Halfway through the year, given the uncertain pace of economic recovery and the contrasted situation from one country to another, we have readjusted our 2010 full year market outlook. In this context, the Group is limiting 2011 investments to 1 billion euros to further reduce debt and enhance its flexibility.

“Despite this caution due to the current context, we confirm our confidence in the underlying fundamentals of cement demand, driven by urbanisation, demographics and infrastructure needs, which represents the platform of future growth of the Group. Our portfolio, supported by the significant capacities we have added to emerging markets over the past years, is well positioned to capture this growth.”


Based on demand trends seen through the second quarter, the Group has reduced its growth estimates in its markets and expects cement demand to be between -1 to +3 percent in 2010 as compared to 2009.

Based on second quarter activity, Lafarge has lowered its full year volume estimates for Western and Eastern Europe and increased volume estimates for North America.

Continued market growth is expected in the Asia, Latin America and Middle East Africa regions.

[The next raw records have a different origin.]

-- the zip3(bp, startf, endf) list, with the head start flag generalized to b
def pvTrip (b : Bool) (x : Int) : List Int → List (Int × Bool × Bool)
  | [] => [(x, b, true)]
  | y :: t => (x, b, decide (2 < |x - y|)) :: pvTrip (decide (2 < |x - y|)) y t

lemma cuts_eq (x : Int) (t : List Int) :
    ((x :: t).zip t).map (fun p => decide (2 < |p.1 - p.2|)) = pvCuts x t := by
  induction t generalizing x with
  | nil => rfl
  | cons y t ih => simp [pvCuts, ← ih y]

lemma trip_eq (b : Bool) (x : Int) (t : List Int) :
    (x :: t).zip ((b :: pvCuts x t).zip (pvCuts x t ++ [true])) = pvTrip b x t := by
  induction t generalizing b x with
  | nil => rfl
  | cons y t ih => simp [pvCuts, pvTrip, ← ih (decide (2 < |x - y|)) y]

lemma ends_eq (b : Bool) (x : Int) (t : List Int) :
    ((pvTrip b x t).filter (fun q => q.2.2)).map (fun q => q.1) =
      (pvChunks x t).map (fun g => g.getLastD 0) := by
  induction t generalizing b x with
  | nil => simp [pvTrip, pvChunks]
  | cons y t ih =>
    obtain ⟨g0, r0, h0⟩ := pvChunks_shape y t
    by_cases hc : |x - y| ≤ 2
    · have hd : decide (2 < |x - y|) = false := by simp; omega
      have hx : pvChunks x (y :: t) = (x :: y :: g0) :: r0 := by
        simp [pvChunks, hc, h0]
      rw [pvTrip, hd, hx]
      simp [ih false y, h0]
    · have hd : decide (2 < |x - y|) = true := by simp; omega
      have hx : pvChunks x (y :: t) = [x] :: pvChunks y t := by
        simp [pvChunks, hc]
      rw [pvTrip, hd, hx]
      simp [ih true y]

lemma starts_eq (b : Bool) (x : Int) (t : List Int) :
    ((pvTrip b x t).filter (fun q => q.2.1)).map (fun q => (q.1, !q.2.2)) =
      (if b then pvChunks x t else (pvChunks x t).tail).map
        (fun g => (g.headD 0, decide (1 < g.length))) := by
  induction t generalizing b x with
  | nil => cases b <;> simp [pvTrip, pvChunks]
  | cons y t ih =>
    obtain ⟨g0, r0, h0⟩ := pvChunks_shape y t
    by_cases hc : |x - y| ≤ 2
    · have hd : decide (2 < |x - y|) = false := by simp; omega
      have hx : pvChunks x (y :: t) = (x :: y :: g0) :: r0 := by
        simp [pvChunks, hc, h0]
      rw [pvTrip, hd, hx]
      cases b with
      | false => simp [ih false y, h0]
      | true => simp [ih false y, h0]
    · have hd : decide (2 < |x - y|) = true := by simp; omega
      have hx : pvChunks x (y :: t) = [x] :: pvChunks y t := by
        simp [pvChunks, hc]
      rw [pvTrip, hd, hx]
      cases b with
      | false => simp [ih true y]
      | true => simp [ih true y]

lemma zipmap_pairs : ∀ (gs : List (List Int)), (∀ g ∈ gs, g ≠ []) →
    (((gs.map (fun g => ((g.headD 0 : Int), decide (1 < g.length)))).zip
        (gs.map (fun g => g.getLastD 0))).filter (fun q => q.1.2)).map
      (fun q => (q.1.1, q.2)) = pvPairsOf gs := by
  intro gs
  induction gs with
  | nil => intro _; rfl
  | cons g r ih =>
    intro hne
    obtain ⟨z, gz, rfl⟩ : ∃ z gz, g = z :: gz := by
      cases g with
      | nil => exact absurd rfl (hne [] (List.mem_cons_self))
      | cons z gz => exact ⟨z, gz, rfl⟩
    have hr := ih (fun g hg => hne g (List.mem_cons_of_mem _ hg))
    rw [pairsOf_cons]
    simp only [List.map_cons, List.zip_cons_cons, List.filter_cons]
    by_cases h : 1 < (z :: gz).length
    · rw [if_pos (by simpa using h), if_pos h, List.map_cons, hr]
      simp [pyGetD_neg_one, List.getLastD_eq_getLast?]
    · rw [if_neg (by simpa using h), if_neg h, hr]
      simp

lemma sort_flip (xs : List (Int × Int)) :
    PySem.List.sorted xs (fun p => p.2 - p.1) true =
      PySem.List.sorted xs (fun p => p.1 - p.2) false := by
  unfold PySem.List.sorted
  have hb : (if (true : Bool) = true then
        fun (a b : Int × Int) => decide (b.2 - b.1 < a.2 - a.1)
      else fun a b => decide (a.2 - a.1 < b.2 - b.1)) =
      (if (false : Bool) = true then
        fun (a b : Int × Int) => decide (b.1 - b.2 < a.1 - a.2)
      else fun a b => decide (a.1 - a.2 < b.1 - b.2)) := by
    simp only [if_neg Bool.false_ne_true]
    funext a b
    simp [decide_eq_decide]
    omega
  rw [hb]

lemma B_eq (x : Int) (t : List Int) :
    get_gaps_positions_alt (x :: t) =
      PySem.List.sorted (pvPairsOf (pvChunks x t)) (fun p => p.1 - p.2) false := by
  unfold get_gaps_positions_alt
  simp only [List.drop_one, List.tail_cons]
  rw [cuts_eq, trip_eq, starts_eq, ends_eq, if_pos rfl,
    zipmap_pairs (pvChunks x t) (pvChunks_ne_nil x t)]

-- ===== VERDICT (by name: the statement is the Claim_ definition above) =====
theorem get_gaps_positions_spec : Claim_equal_get_gaps_positions := by
  intro bp _ hpre
  unfold Spec_get_gaps_positions
  cases bp with
  | nil => exact absurd rfl hpre
  | cons x t => rw [A_eq, B_eq, sort_flip]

Due to supply-demand evolution in some countries, volume trends for the Group may temporarily be impacted and it is taking action to mitigate the impact of these situations.

Structural 2010 cost savings should exceed the target of €200 million for the year.

Pricing is expected to remain solid through the year, despite lower prices in some markets.

The Group takes additional actions for 2011 to further reduce its debt level, including a new target of more than €200 million structural cost savings and the reduction of capital expenditures to no more than 1 billion euros.

Highlights by business


  • Sales were up 1% in the quarter and down 4% year-to-date, reflecting the impact of lower volumes partially offset by the stronger benefit of foreign exchange in the second quarter.
  • Volume declines slowed from -5% in Q1 to -4% in Q2 on a like for like basis, reflecting a return to volume growth of 10% for North America in the second quarter.
  • Volumes in emerging markets were -6% for the quarter and -5% for first-half on a like for like basis due to market downturn in Eastern Europe and some new capacities in Middle East Africa.
  • Pricing remained stable overall.
  • Cost reduction program strongly benefited all regions.
  • EBITDA margin grew 110 basis points to 32.7% in the quarter and was stable year-to-date.
  • Current operating income up 3% in the quarter thanks to developed markets returning to income growth and favorable foreign exchange, but down 6% year-to-date due to lower overall volumes.

Aggregates & concrete

  • Sales moved up 1% in the quarter due to volume growth for aggregates and slower rates of volume decline in the ready mix concrete business and were down 6% year-to-date.
  • EBITDA margin was stable both year-to-date and in the quarter.
  • Current operating income was stable in the quarter, reflecting the impact of strong cost reduction measures.


  • Sales were up 10% in the quarter and up 4% year-to-date as volume growth compensated for lower pricing.
  • Current operating income was slightly higher for the quarter and first half, benefiting from higher volumes and the strong impact of cost reduction in all regions.

Investments, divestments and liquidity

  • Investments totaled €718 million in first half 2010, compared to €884 million in first half 2009.
    • Sustaining capital expenditures decreased by 14% to €116 million in 2010.
    • Internal development capital expenditures were down 19% to €550 million in 2010.
    • Acquisitions were €52 million in H1 2010, slightly below last year.
  • In the first half, Lafarge received €105 million in cash for divestments and in total has secured €350 million to date.

As of June 30, 2010, the Group had €3.8 billion in committed credit lines with an average maturity of 2.5 years in addition to €2.8 billion of cash on hand. All Lafarge SA long-term debt obligations due in 2010 have been refinanced and extended for three to eight years as of July 30, 2010. There are no financial covenants on debt at the Lafarge SA level.